## YOUR TASK
In the listing below, write out exactly each line from the first through the one containing "theorem B_three_mod_four (d".

## AVAILABLE DATA
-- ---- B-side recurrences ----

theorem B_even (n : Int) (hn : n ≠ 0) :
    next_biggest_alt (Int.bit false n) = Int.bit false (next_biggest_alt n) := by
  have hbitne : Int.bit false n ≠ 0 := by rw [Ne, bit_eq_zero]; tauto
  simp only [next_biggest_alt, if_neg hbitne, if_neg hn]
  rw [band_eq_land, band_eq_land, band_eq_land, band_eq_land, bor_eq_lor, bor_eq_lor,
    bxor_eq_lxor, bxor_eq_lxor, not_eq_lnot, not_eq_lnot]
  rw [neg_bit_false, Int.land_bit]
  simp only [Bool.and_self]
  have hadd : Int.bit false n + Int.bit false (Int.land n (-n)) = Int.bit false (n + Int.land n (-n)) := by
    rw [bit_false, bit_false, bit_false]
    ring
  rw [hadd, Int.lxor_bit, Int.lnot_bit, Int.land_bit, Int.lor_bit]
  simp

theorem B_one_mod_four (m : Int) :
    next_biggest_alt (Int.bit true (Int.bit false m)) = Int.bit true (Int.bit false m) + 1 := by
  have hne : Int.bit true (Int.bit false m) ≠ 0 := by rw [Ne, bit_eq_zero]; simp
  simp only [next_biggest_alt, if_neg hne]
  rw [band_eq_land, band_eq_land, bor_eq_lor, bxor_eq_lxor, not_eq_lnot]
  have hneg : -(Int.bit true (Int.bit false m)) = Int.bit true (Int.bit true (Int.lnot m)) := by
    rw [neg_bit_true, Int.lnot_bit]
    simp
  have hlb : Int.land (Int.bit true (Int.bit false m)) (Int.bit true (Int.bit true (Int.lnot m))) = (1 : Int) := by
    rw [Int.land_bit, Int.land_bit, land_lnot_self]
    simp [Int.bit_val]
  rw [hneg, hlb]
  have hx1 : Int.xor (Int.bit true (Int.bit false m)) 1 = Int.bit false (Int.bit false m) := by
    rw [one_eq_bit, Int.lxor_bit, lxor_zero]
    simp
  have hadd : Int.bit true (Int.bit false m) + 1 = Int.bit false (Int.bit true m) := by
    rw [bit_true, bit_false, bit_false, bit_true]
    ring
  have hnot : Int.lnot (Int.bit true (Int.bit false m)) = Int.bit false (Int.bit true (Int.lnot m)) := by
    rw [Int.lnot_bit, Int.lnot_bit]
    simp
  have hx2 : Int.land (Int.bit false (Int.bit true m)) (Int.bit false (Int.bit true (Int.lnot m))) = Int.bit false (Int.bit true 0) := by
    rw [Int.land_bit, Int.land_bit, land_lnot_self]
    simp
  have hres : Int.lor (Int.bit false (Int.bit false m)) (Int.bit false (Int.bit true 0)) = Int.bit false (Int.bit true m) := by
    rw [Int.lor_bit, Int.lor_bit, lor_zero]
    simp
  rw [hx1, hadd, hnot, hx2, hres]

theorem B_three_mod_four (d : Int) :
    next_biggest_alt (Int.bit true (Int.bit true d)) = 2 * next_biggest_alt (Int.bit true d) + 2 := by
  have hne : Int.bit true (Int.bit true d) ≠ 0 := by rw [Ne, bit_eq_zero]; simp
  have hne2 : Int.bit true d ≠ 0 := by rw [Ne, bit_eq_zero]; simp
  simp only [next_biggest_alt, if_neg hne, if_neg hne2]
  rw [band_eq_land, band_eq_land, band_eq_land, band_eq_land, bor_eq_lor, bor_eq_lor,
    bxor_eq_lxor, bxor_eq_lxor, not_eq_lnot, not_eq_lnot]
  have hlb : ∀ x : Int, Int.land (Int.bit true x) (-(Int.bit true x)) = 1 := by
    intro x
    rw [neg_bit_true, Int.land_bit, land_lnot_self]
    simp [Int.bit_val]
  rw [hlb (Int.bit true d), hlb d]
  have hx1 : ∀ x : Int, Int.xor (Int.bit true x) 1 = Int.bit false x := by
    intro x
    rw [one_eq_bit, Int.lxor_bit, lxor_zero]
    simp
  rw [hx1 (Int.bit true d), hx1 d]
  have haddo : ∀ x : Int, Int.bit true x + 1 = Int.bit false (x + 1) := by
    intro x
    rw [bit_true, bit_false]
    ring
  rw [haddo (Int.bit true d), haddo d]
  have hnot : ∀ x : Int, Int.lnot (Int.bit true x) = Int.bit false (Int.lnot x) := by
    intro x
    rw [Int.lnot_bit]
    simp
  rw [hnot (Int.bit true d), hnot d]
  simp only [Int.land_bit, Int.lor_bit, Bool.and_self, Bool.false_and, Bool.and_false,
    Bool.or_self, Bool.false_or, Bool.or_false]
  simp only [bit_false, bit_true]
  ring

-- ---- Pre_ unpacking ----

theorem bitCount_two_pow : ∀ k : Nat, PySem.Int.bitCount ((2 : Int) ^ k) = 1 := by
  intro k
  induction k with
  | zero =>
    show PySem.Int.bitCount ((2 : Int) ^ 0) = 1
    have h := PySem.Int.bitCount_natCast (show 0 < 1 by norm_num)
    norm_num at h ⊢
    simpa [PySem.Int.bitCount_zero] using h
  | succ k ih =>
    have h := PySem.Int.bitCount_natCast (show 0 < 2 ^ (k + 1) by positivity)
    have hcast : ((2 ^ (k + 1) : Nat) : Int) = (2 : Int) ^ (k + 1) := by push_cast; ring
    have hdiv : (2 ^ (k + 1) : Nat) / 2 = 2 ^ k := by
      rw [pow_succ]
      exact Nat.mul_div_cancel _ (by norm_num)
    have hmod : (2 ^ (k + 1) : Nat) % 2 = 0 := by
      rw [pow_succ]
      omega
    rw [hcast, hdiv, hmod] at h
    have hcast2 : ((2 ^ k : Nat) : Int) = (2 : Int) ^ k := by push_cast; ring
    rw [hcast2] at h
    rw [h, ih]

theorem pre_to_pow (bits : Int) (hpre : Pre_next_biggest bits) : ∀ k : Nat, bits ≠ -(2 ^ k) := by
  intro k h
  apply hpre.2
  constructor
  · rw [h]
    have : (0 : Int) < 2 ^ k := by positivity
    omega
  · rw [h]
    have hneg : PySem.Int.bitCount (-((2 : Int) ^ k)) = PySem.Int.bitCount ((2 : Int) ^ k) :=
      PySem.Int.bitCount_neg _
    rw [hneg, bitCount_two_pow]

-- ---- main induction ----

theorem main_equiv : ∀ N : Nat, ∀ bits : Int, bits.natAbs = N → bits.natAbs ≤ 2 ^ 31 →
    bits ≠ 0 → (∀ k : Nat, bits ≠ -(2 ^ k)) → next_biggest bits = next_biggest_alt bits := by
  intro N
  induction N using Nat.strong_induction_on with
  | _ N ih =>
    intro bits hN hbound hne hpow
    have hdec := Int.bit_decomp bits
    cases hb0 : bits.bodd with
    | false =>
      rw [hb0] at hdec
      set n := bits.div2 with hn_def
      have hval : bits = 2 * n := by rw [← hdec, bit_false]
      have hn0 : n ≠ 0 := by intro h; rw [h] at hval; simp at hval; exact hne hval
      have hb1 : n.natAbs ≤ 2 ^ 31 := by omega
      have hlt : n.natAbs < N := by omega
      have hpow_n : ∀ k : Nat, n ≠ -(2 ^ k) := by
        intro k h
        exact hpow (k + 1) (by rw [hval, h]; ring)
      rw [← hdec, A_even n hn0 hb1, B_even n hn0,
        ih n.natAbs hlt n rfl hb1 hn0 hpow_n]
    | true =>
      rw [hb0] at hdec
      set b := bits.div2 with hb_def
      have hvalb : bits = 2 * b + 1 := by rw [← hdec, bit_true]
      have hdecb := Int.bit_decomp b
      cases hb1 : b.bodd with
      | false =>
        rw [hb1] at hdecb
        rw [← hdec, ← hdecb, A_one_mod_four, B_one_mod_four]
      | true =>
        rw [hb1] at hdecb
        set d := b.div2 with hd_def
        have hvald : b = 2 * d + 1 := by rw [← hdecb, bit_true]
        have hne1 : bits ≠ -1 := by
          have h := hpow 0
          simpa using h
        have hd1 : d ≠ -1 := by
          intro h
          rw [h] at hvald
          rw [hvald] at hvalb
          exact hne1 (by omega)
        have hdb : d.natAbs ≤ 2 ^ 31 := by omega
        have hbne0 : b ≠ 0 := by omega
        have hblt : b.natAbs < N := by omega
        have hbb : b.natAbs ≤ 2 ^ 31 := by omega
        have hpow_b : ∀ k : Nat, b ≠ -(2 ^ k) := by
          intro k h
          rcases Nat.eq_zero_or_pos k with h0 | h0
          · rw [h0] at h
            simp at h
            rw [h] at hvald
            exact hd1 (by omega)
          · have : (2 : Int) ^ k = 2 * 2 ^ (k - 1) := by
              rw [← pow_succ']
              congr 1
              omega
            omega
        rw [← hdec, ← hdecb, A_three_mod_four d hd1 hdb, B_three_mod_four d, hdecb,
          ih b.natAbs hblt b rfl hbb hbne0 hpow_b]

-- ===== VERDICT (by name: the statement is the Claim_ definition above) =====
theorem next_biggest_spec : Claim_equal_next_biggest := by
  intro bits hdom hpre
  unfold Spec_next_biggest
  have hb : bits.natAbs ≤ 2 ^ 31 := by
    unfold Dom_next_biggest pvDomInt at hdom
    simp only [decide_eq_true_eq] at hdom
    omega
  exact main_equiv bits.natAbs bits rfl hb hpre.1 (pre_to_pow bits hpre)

## SOLUTION
-- ---- B-side recurrences ----

theorem B_even (n : Int) (hn : n ≠ 0) :
    next_biggest_alt (Int.bit false n) = Int.bit false (next_biggest_alt n) := by
  have hbitne : Int.bit false n ≠ 0 := by rw [Ne, bit_eq_zero]; tauto
  simp only [next_biggest_alt, if_neg hbitne, if_neg hn]
  rw [band_eq_land, band_eq_land, band_eq_land, band_eq_land, bor_eq_lor, bor_eq_lor,
    bxor_eq_lxor, bxor_eq_lxor, not_eq_lnot, not_eq_lnot]
  rw [neg_bit_false, Int.land_bit]
  simp only [Bool.and_self]
  have hadd : Int.bit false n + Int.bit false (Int.land n (-n)) = Int.bit false (n + Int.land n (-n)) := by
    rw [bit_false, bit_false, bit_false]
    ring
  rw [hadd, Int.lxor_bit, Int.lnot_bit, Int.land_bit, Int.lor_bit]
  simp

theorem B_one_mod_four (m : Int) :
    next_biggest_alt (Int.bit true (Int.bit false m)) = Int.bit true (Int.bit false m) + 1 := by
  have hne : Int.bit true (Int.bit false m) ≠ 0 := by rw [Ne, bit_eq_zero]; simp
  simp only [next_biggest_alt, if_neg hne]
  rw [band_eq_land, band_eq_land, bor_eq_lor, bxor_eq_lxor, not_eq_lnot]
  have hneg : -(Int.bit true (Int.bit false m)) = Int.bit true (Int.bit true (Int.lnot m)) := by
    rw [neg_bit_true, Int.lnot_bit]
    simp
  have hlb : Int.land (Int.bit true (Int.bit false m)) (Int.bit true (Int.bit true (Int.lnot m))) = (1 : Int) := by
    rw [Int.land_bit, Int.land_bit, land_lnot_self]
    simp [Int.bit_val]
  rw [hneg, hlb]
  have hx1 : Int.xor (Int.bit true (Int.bit false m)) 1 = Int.bit false (Int.bit false m) := by
    rw [one_eq_bit, Int.lxor_bit, lxor_zero]
    simp
  have hadd : Int.bit true (Int.bit false m) + 1 = Int.bit false (Int.bit true m) := by
    rw [bit_true, bit_false, bit_false, bit_true]
    ring
  have hnot : Int.lnot (Int.bit true (Int.bit false m)) = Int.bit false (Int.bit true (Int.lnot m)) := by
    rw [Int.lnot_bit, Int.lnot_bit]
    simp
  have hx2 : Int.land (Int.bit false (Int.bit true m)) (Int.bit false (Int.bit true (Int.lnot m))) = Int.bit false (Int.bit true 0) := by
    rw [Int.land_bit, Int.land_bit, land_lnot_self]
    simp
  have hres : Int.lor (Int.bit false (Int.bit false m)) (Int.bit false (Int.bit true 0)) = Int.bit false (Int.bit true m) := by
    rw [Int.lor_bit, Int.lor_bit, lor_zero]
    simp
  rw [hx1, hadd, hnot, hx2, hres]

theorem B_three_mod_four (d : Int) :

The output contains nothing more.